• [ASSIGNMENT]:
Once the line containing "have : pvBal" is found in the records below, return it and each following line exactly, up to and including the line containing "by_cases hb : 2 * b > total", and nothing else.

• [DATA UNDER STUDY]:
-- pv_equiv track=rewrite | github.com/SanjayNithin2002/weird-faculty | weirdfaculty.py | exam
-- ===== SOURCE A (Python) =====
-- def exam(v):
--     for k in range(len(v)):
--         b,c=0,0
--         for i in range(k):
--             if v[i]==1:b+=1
--             elif v[i]==0:b-=1
--         for j in range(k,len(v)):
--                 if v[j]==1:c+=1
--                 elif v[j]==0:c-=1
--         if b>c:
--                 return k
-- ===== SOURCE B (Python) =====
-- def exam(v):
--     total = 0
--     for x in v:
--         if x == 1:
--             total += 1
--         elif x == 0:
--             total -= 1
--     b = 0
--     for k, x in enumerate(v):
--         if 2 * b > total:
--             return k
--         if x == 1:
--             b += 1
--         elif x == 0:
--             b -= 1
--     return None
-- ===== Notes on version B (the rewrite author's own statement) =====
-- stated objective: faster
-- what changed: Replaces the O(n^2) recomputation of prefix and suffix balances at every index with a single pass that precomputes the total balance and maintains the prefix balance incrementally (prefix > suffix iff 2*prefix > total).
import Mathlib
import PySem

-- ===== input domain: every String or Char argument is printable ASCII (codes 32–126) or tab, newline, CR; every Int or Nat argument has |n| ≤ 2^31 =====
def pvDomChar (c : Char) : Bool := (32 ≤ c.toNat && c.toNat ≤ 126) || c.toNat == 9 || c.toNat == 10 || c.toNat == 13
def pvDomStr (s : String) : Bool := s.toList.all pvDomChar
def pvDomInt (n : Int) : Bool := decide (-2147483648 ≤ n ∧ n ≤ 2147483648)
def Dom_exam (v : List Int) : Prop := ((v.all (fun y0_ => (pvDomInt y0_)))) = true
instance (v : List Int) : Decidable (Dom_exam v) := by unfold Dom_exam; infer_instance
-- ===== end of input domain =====

-- B replaces A's quadratic recomputation of prefix/suffix balances by one linear pass
-- (precompute the total balance; prefix > suffix iff 2*prefix > total). Timed faster (asymptotic).


-- ===== PORT A =====
def exam (v : List Int) : Option Int :=
  (PySem.List.pyRange 0 v.length 1).foldl
    (fun acc k =>
      match acc with
      | some r => some r
      | none =>
        let b : Int := (PySem.List.pyRange 0 k 1).foldl
          (fun b i =>
            if PySem.List.pyGetD v i 0 = 1 then b + 1
            else if PySem.List.pyGetD v i 0 = 0 then b - 1
            else b) 0
        let c : Int := (PySem.List.pyRange k v.length 1).foldl
          (fun c j =>
            if PySem.List.pyGetD v j 0 = 1 then c + 1
            else if PySem.List.pyGetD v j 0 = 0 then c - 1
            else c) 0
        if b > c then some k else none)
    none

-- ===== PORT B =====
def examAltGo (total : Int) : List Int → Int → Int → Option Int
  | [], _, _ => none
  | x :: xs, k, b =>
    if 2 * b > total then some k
    else examAltGo total xs (k + 1) (if x = 1 then b + 1 else if x = 0 then b - 1 else b)

def exam_alt (v : List Int) : Option Int :=
  let total := v.foldl (fun t x => if x = 1 then t + 1 else if x = 0 then t - 1 else t) 0
  examAltGo total v 0 0

-- ===== PRECONDITION & SPEC =====
def Spec_exam (v : List Int) (out : Option Int) : Prop := out = exam_alt v
instance (v : List Int) (out : Option Int) : Decidable (Spec_exam v out) := by unfold Spec_exam; infer_instance

-- ===== CLAIM (what is proved, stated in full; the proofs are below) =====
def Claim_equal_exam : Prop := ∀ (v : List Int), Dom_exam v → Spec_exam v (exam v)

-- ===== LEMMAS AND PROOFS =====

/-- The ±1 contribution of one element. -/
def pvDelta (x : Int) : Int := if x = 1 then 1 else if x = 0 then -1 else 0

/-- Balance of a list. -/
def pvBal (l : List Int) : Int := (l.map pvDelta).sum

theorem pvBal_nil : pvBal [] = 0 := rfl

theorem pvBal_cons (x : Int) (l : List Int) : pvBal (x :: l) = pvDelta x + pvBal l := by
  simp [pvBal]

theorem pvBal_append (l1 l2 : List Int) : pvBal (l1 ++ l2) = pvBal l1 + pvBal l2 := by
  simp [pvBal]

theorem foldl_step_eq (l : List Int) (init : Int) :
    l.foldl (fun t x => if x = 1 then t + 1 else if x = 0 then t - 1 else t) init
      = init + pvBal l := by
  induction l generalizing init with
  | nil => simp [pvBal]
  | cons x xs ih =>
    simp only [List.foldl_cons, ih, pvBal_cons, pvDelta]
    split_ifs <;> ring

/-- First-some foldl with an absorbing accumulator is `findSome?`. -/
theorem foldl_first_eq_findSome? (g : Int → Option Int) (l : List Int) :
    l.foldl (fun acc k => match acc with | some r => some r | none => g k) none
      = l.findSome? g := by
  induction l with
  | nil => rfl
  | cons x xs ih =>
    simp only [List.foldl_cons, List.findSome?_cons]
    cases hgx : g x with
    | some r =>
      clear ih
      induction xs with
      | nil => rfl
      | cons y ys ih2 => simpa using ih2
    | none => exact ih

theorem findSome?_congr_mem (g g' : Int → Option Int) :
    ∀ (l : List Int), (∀ x ∈ l, g x = g' x) → l.findSome? g = l.findSome? g' := by
  intro l
  induction l with
  | nil => intro _; rfl
  | cons x xs ih =>
    intro h
    simp only [List.findSome?_cons, h x (by simp)]
    cases g' x with
    | some r => rfl
    | none => exact ih (fun y hy => h y (by simp [hy]))

/-- A's inner prefix loop computes the balance of `v.take k`. -/
theorem inner_prefix (v : List Int) :
    ∀ (k : Nat), k ≤ v.length →
    (PySem.List.pyRange 0 k 1).foldl
        (fun b i =>
          if PySem.List.pyGetD v i 0 = 1 then b + 1
          else if PySem.List.pyGetD v i 0 = 0 then b - 1
          else b) 0
      = pvBal (v.take k) := by
  intro k
  induction k with
  | zero => intro _; simp [pvBal]
  | succ k ih =>
    intro hk
    have hk' : k ≤ v.length := Nat.le_of_succ_le hk
    have hcast : ((k + 1 : Nat) : Int) = (k : Int) + 1 := by push_cast; ring
    rw [hcast, PySem.List.pyRange_one_succ_right (by omega)]
    rw [List.foldl_append, ih hk']
    have hget : PySem.List.pyGetD v (k : Int) 0 = v[k]'(by omega) := by
      rw [PySem.List.pyGetD_eq_getElem v (0:Int) (by omega) (by exact_mod_cast hk)]
      simp
    have htake : v.take (k + 1) = v.take k ++ [v[k]'(by omega)] :=
      List.take_succ_eq_append_getElem (by omega)
    rw [htake, pvBal_append]
    simp only [List.foldl_cons, List.foldl_nil, hget]
    have : pvBal [v[k]'(by omega)] = pvDelta (v[k]'(by omega)) := by simp [pvBal]
    rw [this, pvDelta]
    split_ifs <;> ring

/-- B's loop finds the first qualifying index. -/
theorem examAltGo_eq (total : Int) :
    ∀ (xs : List Int) (k b : Int),
    examAltGo total xs k b
      = (PySem.List.pyRange k (k + xs.length) 1).findSome?
          (fun j => if 2 * (b + pvBal (xs.take (j - k).toNat)) > total then some j else none) := by
  intro xs
  induction xs with
  | nil =>
    intro k b
    simp only [List.length_nil, Nat.cast_zero, add_zero,
      PySem.List.pyRange_one_eq_nil (le_refl k), List.findSome?_nil]
    rfl
  | cons x xs ih =>
    intro k b
    have hlen : (k : Int) < k + (x :: xs).length := by simp
    rw [PySem.List.pyRange_one_cons hlen, List.findSome?_cons]
    have h0 : ((k : Int) - k).toNat = 0 := by omega
    simp only [h0, List.take_zero, pvBal_nil, add_zero]
    by_cases hb : 2 * b > total
    · simp [examAltGo, hb]
    · simp only [if_neg hb, examAltGo, ih]
      have hlen2 : (k : Int) + ((x :: xs).length : Int) = (k + 1) + (xs.length : Int) := by
        simp; omega
      rw [hlen2]
      apply findSome?_congr_mem
      intro j hj
      rw [PySem.List.mem_pyRange_one] at hj
      have hjk : ((j - k).toNat) = ((j - (k + 1)).toNat) + 1 := by omega
      have htk : (x :: xs).take ((j - k).toNat) = x :: xs.take ((j - (k + 1)).toNat) := by
        rw [hjk]; rfl
      rw [htk, pvBal_cons]
      have hd : b + (pvDelta x + pvBal (xs.take ((j - (k + 1)).toNat)))
          = (if x = 1 then b + 1 else if x = 0 then b - 1 else b)
            + pvBal (xs.take ((j - (k + 1)).toNat)) := by
        simp only [pvDelta]; split_ifs <;> ring
      rw [hd]

/-- A as a findSome? over the index range. -/
theorem exam_eq_findSome? (v : List Int) :
    exam v = (PySem.List.pyRange 0 v.length 1).findSome?
      (fun k => if 2 * pvBal (v.take k.toNat) > pvBal v then some k else none) := by
  unfold exam
  rw [foldl_first_eq_findSome?]
  apply findSome?_congr_mem
  intro k hk
  rw [PySem.List.mem_pyRange_one] at hk
  have hk0 : 0 ≤ k := hk.1
  have hkn : k.toNat ≤ v.length := by omega
  have hb := inner_prefix v k.toNat hkn
  have hkcast : ((k.toNat : Nat) : Int) = k := by omega
  rw [hkcast] at hb
  have hc : (PySem.List.pyRange k v.length 1).foldl
      (fun c j =>
        if PySem.List.pyGetD v j 0 = 1 then c + 1
        else if PySem.List.pyGetD v j 0 = 0 then c - 1
        else c) 0 = pvBal (v.drop k.toNat) := by
    rw [PySem.List.foldl_pyRange_pyGetD' v 0
      (fun c x => if x = 1 then c + 1 else if x = 0 then c - 1 else c) 0 hk0]
    simpa using foldl_step_eq (v.drop k.toNat) 0
  simp only [hb, hc]
  have hsplit : pvBal v = pvBal (v.take k.toNat) + pvBal (v.drop k.toNat) := by
    conv_lhs => rw [← List.take_append_drop k.toNat v]
    exact pvBal_append _ _
  have hiff : (pvBal (v.take k.toNat) > pvBal (v.drop k.toNat))
      ↔ (2 * pvBal (v.take k.toNat) > pvBal v) := by omega
  exact if_congr hiff rfl rfl

-- ===== VERDICT (by name: the statement is the Claim_ definition above) =====
theorem exam_spec : Claim_equal_exam := by
  intro v _
  unfold Spec_exam exam_alt
  rw [exam_eq_findSome?, foldl_step_eq, zero_add, examAltGo_eq]
  simp only [zero_add]
  apply findSome?_congr_mem
  intro j hj
  simp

• [RESULT FOR THIS EXERCISE]:
    have : pvBal [v[k]'(by omega)] = pvDelta (v[k]'(by omega)) := by simp [pvBal]
    rw [this, pvDelta]
    split_ifs <;> ring

/-- B's loop finds the first qualifying index. -/
theorem examAltGo_eq (total : Int) :
    ∀ (xs : List Int) (k b : Int),
    examAltGo total xs k b
      = (PySem.List.pyRange k (k + xs.length) 1).findSome?
          (fun j => if 2 * (b + pvBal (xs.take (j - k).toNat)) > total then some j else none) := by
  intro xs
  induction xs with
  | nil =>
    intro k b
    simp only [List.length_nil, Nat.cast_zero, add_zero,
      PySem.List.pyRange_one_eq_nil (le_refl k), List.findSome?_nil]
    rfl
  | cons x xs ih =>
    intro k b
    have hlen : (k : Int) < k + (x :: xs).length := by simp
    rw [PySem.List.pyRange_one_cons hlen, List.findSome?_cons]
    have h0 : ((k : Int) - k).toNat = 0 := by omega
    simp only [h0, List.take_zero, pvBal_nil, add_zero]
    by_cases hb : 2 * b > total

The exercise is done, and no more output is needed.